Best of three worlds? Bias and extrapolation in constant-stepsize stochastic approximation
Machine Learning Lunch Meeting: Yudong Chen, Tuesday March 21, 12:15pm CS 1240
Event Details
You are cordially invited to the weekly CS Machine Learning Lunch Meetings. This is a chance to get to know machine learning professors, and talk to your fellow researchers. Our next meeting will be on Tuesday March 21 12:12-1:30pm in CS 1240. Professor Yudong Chen will lead us beyond stochastic gradient descent, see abstract below.
If you would like to be informed of future CS Machine Learning Lunch Meetings, please sign up our mailing list at https://lists.cs.wisc.edu/mailman/listinfo/mllm -- please use your cs or wisc email. After you enter your email, the system will send you an email for confirmation. Only after you respond to that email will you be on the mailing list.
Abstract:
Stochastic approximation is a class of iterative procedures that include, among others, stochastic gradient descent and temporal difference (TD) learning for reinforcement learning. In this talk, we consider linear stochastic approximation (LSA) with a constant stepsize and Markovian noise. We show that the iterate has a limit distribution and converges to it geometrically in Wasserstein distance. Furthermore, we provide a precise characterization of the asymptotic bias of the limit: it admits a Taylor-like, infinite series expansion with respect to the stepsize. Moreover, the bias is proportional to the mixing time of the Markovian noise and hence vanishes when the noise is in fact i.i.d.

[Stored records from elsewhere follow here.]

-- pv_equiv track=rewrite | github.com/kiriisomer/console-mahjong-game | src/rule.py | compose_3_patterns
-- ===== SOURCE A (Python) =====
-- def check_pat_count_overflow(pat: str):
--     """检查模式里是不是有牌超过了4张"""
--     from collections import Counter
--
--     stat = Counter(pat)
--     for i in stat.values():
--         if i > 4:
--             return True
--     return False
--
-- def compose_3_patterns(
--     pat1_list: list[str], pat2_list: list[str], pat3_list: list[str]
-- ):
--     """组合三个模式"""
--     pattern = []
--     for i in pat1_list:
--         for j in pat2_list:
--             for k in pat3_list:
--                 result = "".join(sorted((i + j + k)))
--                 if check_pat_count_overflow(result):
--                     continue
--                 else:
--                     pattern.append(result)
--     return pattern
-- ===== SOURCE B (Python) =====
-- def _no_overflow(s):
--     return all(s.count(c) <= 4 for c in set(s))
--
--
-- def compose_3_patterns(
--     pat1_list: list[str], pat2_list: list[str], pat3_list: list[str]
-- ):
--     """Two-phase: first keep the pat1+pat2 prefixes that do not overflow
--     (overflow is monotone under appending), then combine with pat3."""
--     prefixes = [i + j for i in pat1_list for j in pat2_list if _no_overflow(i + j)]
--     return [
--         "".join(sorted(p + k))
--         for p in prefixes
--         for k in pat3_list
--         if _no_overflow(p + k)
--     ]
-- ===== Notes on version B (the rewrite author's own statement) =====
-- stated objective: alternative
-- what changed: Replaces A's single triple-nested loop with a two-phase decomposition: first materialize the list of pat1+pat2 prefixes that do not overflow (overflow counts are monotone under appending, so pruned prefixes can never yield a kept result), then combine each surviving prefix with pat3 by filter+map; this can skip whole pat3 scans for overflowing prefixes.
import Mathlib
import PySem

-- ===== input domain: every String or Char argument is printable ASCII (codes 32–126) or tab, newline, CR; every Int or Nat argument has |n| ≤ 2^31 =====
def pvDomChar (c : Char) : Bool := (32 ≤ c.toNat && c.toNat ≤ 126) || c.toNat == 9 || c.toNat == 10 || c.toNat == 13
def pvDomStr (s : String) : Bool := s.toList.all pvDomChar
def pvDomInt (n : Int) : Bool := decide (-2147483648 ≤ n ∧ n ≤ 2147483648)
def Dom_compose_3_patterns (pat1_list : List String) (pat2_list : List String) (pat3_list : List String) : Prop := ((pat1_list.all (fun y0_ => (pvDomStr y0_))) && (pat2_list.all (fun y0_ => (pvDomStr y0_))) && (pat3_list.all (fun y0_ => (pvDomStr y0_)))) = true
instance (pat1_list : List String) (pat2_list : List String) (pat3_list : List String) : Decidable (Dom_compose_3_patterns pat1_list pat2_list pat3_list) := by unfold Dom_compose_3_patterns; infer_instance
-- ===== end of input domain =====

-- B replaces A's single triple-nested loop by a two-phase decomposition (materialize the
-- non-overflowing pat1+pat2 prefixes, then combine each with pat3): an alternative structure
-- with the same output.

-- ===== PORT A =====
-- for i in Counter(pat).values(): if i > 4: return True; return False
def check_pat_count_overflow (pat : String) : Bool :=
  (PySem.Dict.counter pat.toList).values.any (fun i => decide (4 < i))

def compose_3_patterns (pat1_list : List String) (pat2_list : List String) (pat3_list : List String) : List String :=
  pat1_list.foldl (fun pattern i =>
    pat2_list.foldl (fun pattern j =>
      pat3_list.foldl (fun pattern k =>
        let result := String.ofList (PySem.List.sorted (i.toList ++ j.toList ++ k.toList) (fun c => c) false)
        if check_pat_count_overflow result then pattern else pattern ++ [result])
      pattern)
    pattern)
  []

-- ===== PORT B =====
-- all(s.count(c) <= 4 for c in set(s))  (all over a set: order-independent, exact)
def pvNoOverflow (s : List Char) : Bool :=
  (PySem.Set.ofList s).all (fun c => decide (s.count c ≤ 4))

def compose_3_patterns_alt (pat1_list : List String) (pat2_list : List String) (pat3_list : List String) : List String :=
  let prefixes := pat1_list.flatMap (fun i =>
    ((pat2_list.map (fun j => i.toList ++ j.toList)).filter pvNoOverflow))
  prefixes.flatMap (fun p =>
    (pat3_list.filter (fun k => pvNoOverflow (p ++ k.toList))).map
      (fun k => String.ofList (PySem.List.sorted (p ++ k.toList) (fun c => c) false)))

-- ===== PRECONDITION & SPEC =====
def Spec_compose_3_patterns (pat1_list : List String) (pat2_list : List String) (pat3_list : List String) (out : List String) : Prop := out = compose_3_patterns_alt pat1_list pat2_list pat3_list
instance (pat1_list : List String) (pat2_list : List String) (pat3_list : List String) (out : List String) : Decidable (Spec_compose_3_patterns pat1_list pat2_list pat3_list out) := by unfold Spec_compose_3_patterns; infer_instance

-- ===== CLAIM (what is proved, stated in full; the proofs are below) =====
def Claim_equal_compose_3_patterns : Prop := ∀ (pat1_list : List String) (pat2_list : List String) (pat3_list : List String), Dom_compose_3_patterns pat1_list pat2_list pat3_list → Spec_compose_3_patterns pat1_list pat2_list pat3_list (compose_3_patterns pat1_list pat2_list pat3_list)

-- ===== LEMMAS AND PROOFS =====

-- A's overflow check on the sorted concatenation is the negation of B's no-overflow check
-- on the unsorted characters (counts are invariant under the sorting permutation).
theorem check_eq_not_noOverflow (l : List Char) :
    check_pat_count_overflow (String.ofList (PySem.List.sorted l (fun c => c) false)) = !pvNoOverflow l := by
  have hperm := PySem.List.sorted_perm l (fun c : Char => c) false
  rw [Bool.eq_iff_iff]
  unfold check_pat_count_overflow pvNoOverflow
  show ((PySem.Dict.counter _).items.map (·.2)).any _ = true ↔ _
  simp only [PySem.Dict.items_counter, List.map_map, List.any_map, List.any_eq_true,
    Bool.not_eq_true', List.all_eq_false, Function.comp,
    decide_eq_true_eq, not_le, PySem.Set.mem_ofList, String.toList_ofList]
  constructor
  · rintro ⟨c, hc, h4⟩
    exact ⟨c, hperm.mem_iff.mp hc, by exact_mod_cast (hperm.count_eq c ▸ h4)⟩
  · rintro ⟨c, hc, h4⟩
    exact ⟨c, hperm.mem_iff.mpr hc, by exact_mod_cast (hperm.count_eq c ▸ h4)⟩

-- overflow is monotone under appending: a clean concatenation has a clean prefix
theorem noOverflow_of_append (p k : List Char) (h : pvNoOverflow (p ++ k) = true) :
    pvNoOverflow p = true := by
  simp only [pvNoOverflow, List.all_eq_true, PySem.Set.mem_ofList, decide_eq_true_eq] at h ⊢
  intro c hc
  have := h c (by simp [hc])
  simp only [List.count_append] at this
  omega

-- 'if overflow: continue else append' is filter-then-map (branch-swapped PySem.List.foldl_append_if)
theorem pvFoldl_skip_if {α β : Type} (c : β → Bool) (g : α → β) (l : List α) (acc : List β) :
    l.foldl (fun acc x => if c (g x) then acc else acc ++ [g x]) acc
      = acc ++ (l.filter (fun x => !c (g x))).map g := by
  rw [← PySem.List.foldl_append_if (fun x => !c (g x)) g l acc]
  congr 1
  funext acc x
  cases h : c (g x) <;> simp [h]

theorem pvFlatMap_filter {α β : Type} (q : α → Bool) (g : α → List β) (l : List α) :
    (l.filter q).flatMap g = l.flatMap (fun x => if q x then g x else []) := by
  induction l with
  | nil => rfl
  | cons a t ih =>
    simp only [List.filter_cons, List.flatMap_cons]
    split <;> simp [*]

theorem ports_eq (p1 p2 p3 : List String) :
    compose_3_patterns p1 p2 p3 = compose_3_patterns_alt p1 p2 p3 := by
  unfold compose_3_patterns compose_3_patterns_alt
  have hinner : ∀ (q : List Char) (acc : List String),
      p3.foldl (fun pattern k =>
          if check_pat_count_overflow (String.ofList (PySem.List.sorted (q ++ k.toList) (fun c => c) false))
          then pattern
          else pattern ++ [String.ofList (PySem.List.sorted (q ++ k.toList) (fun c => c) false)]) acc
        = acc ++ (p3.filter (fun k => pvNoOverflow (q ++ k.toList))).map
            (fun k => String.ofList (PySem.List.sorted (q ++ k.toList) (fun c => c) false)) := by
    intro q acc
    rw [pvFoldl_skip_if check_pat_count_overflow
        (fun k : String => String.ofList (PySem.List.sorted (q ++ k.toList) (fun c => c) false))]
    congr 1
    congr 1
    apply List.filter_congr
    intro k _
    rw [check_eq_not_noOverflow, Bool.not_not]
  simp only [hinner, PySem.List.foldl_append_eq_flatMap, List.nil_append,
    List.filter_map, List.flatMap_assoc, pvFlatMap_filter, List.flatMap_map]
  apply List.flatMap_congr
  intro i _
  apply List.flatMap_congr
  intro j _
  simp only [Function.comp]
  by_cases h : pvNoOverflow (i.toList ++ j.toList) = true
  · rw [if_pos h]
  · rw [if_neg h, List.map_eq_nil_iff, List.filter_eq_nil_iff]
    intro k _ hk
    exact h (noOverflow_of_append _ _ (by simpa using hk))

-- ===== VERDICT (by name: the statement is the Claim_ definition above) =====
theorem compose_3_patterns_spec : Claim_equal_compose_3_patterns := by
  intro p1 p2 p3 _
  unfold Spec_compose_3_patterns
  exact ports_eq p1 p2 p3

The results above suggest the following algorithmic paradigm for LSA, which combines three ingredients: (1) use a constant stepsize for fast convergence of the optimization error, (2) use Polyak-Ruppert averaging to reduce the variance, and (3) use Richardson-Romberg extrapolation to correct the bias. In particular, our infinite series expansion implies that extrapolation with m stepsizes eliminates the m-1 leading terms in the bias expansion, resulting in an exponentially smaller bias.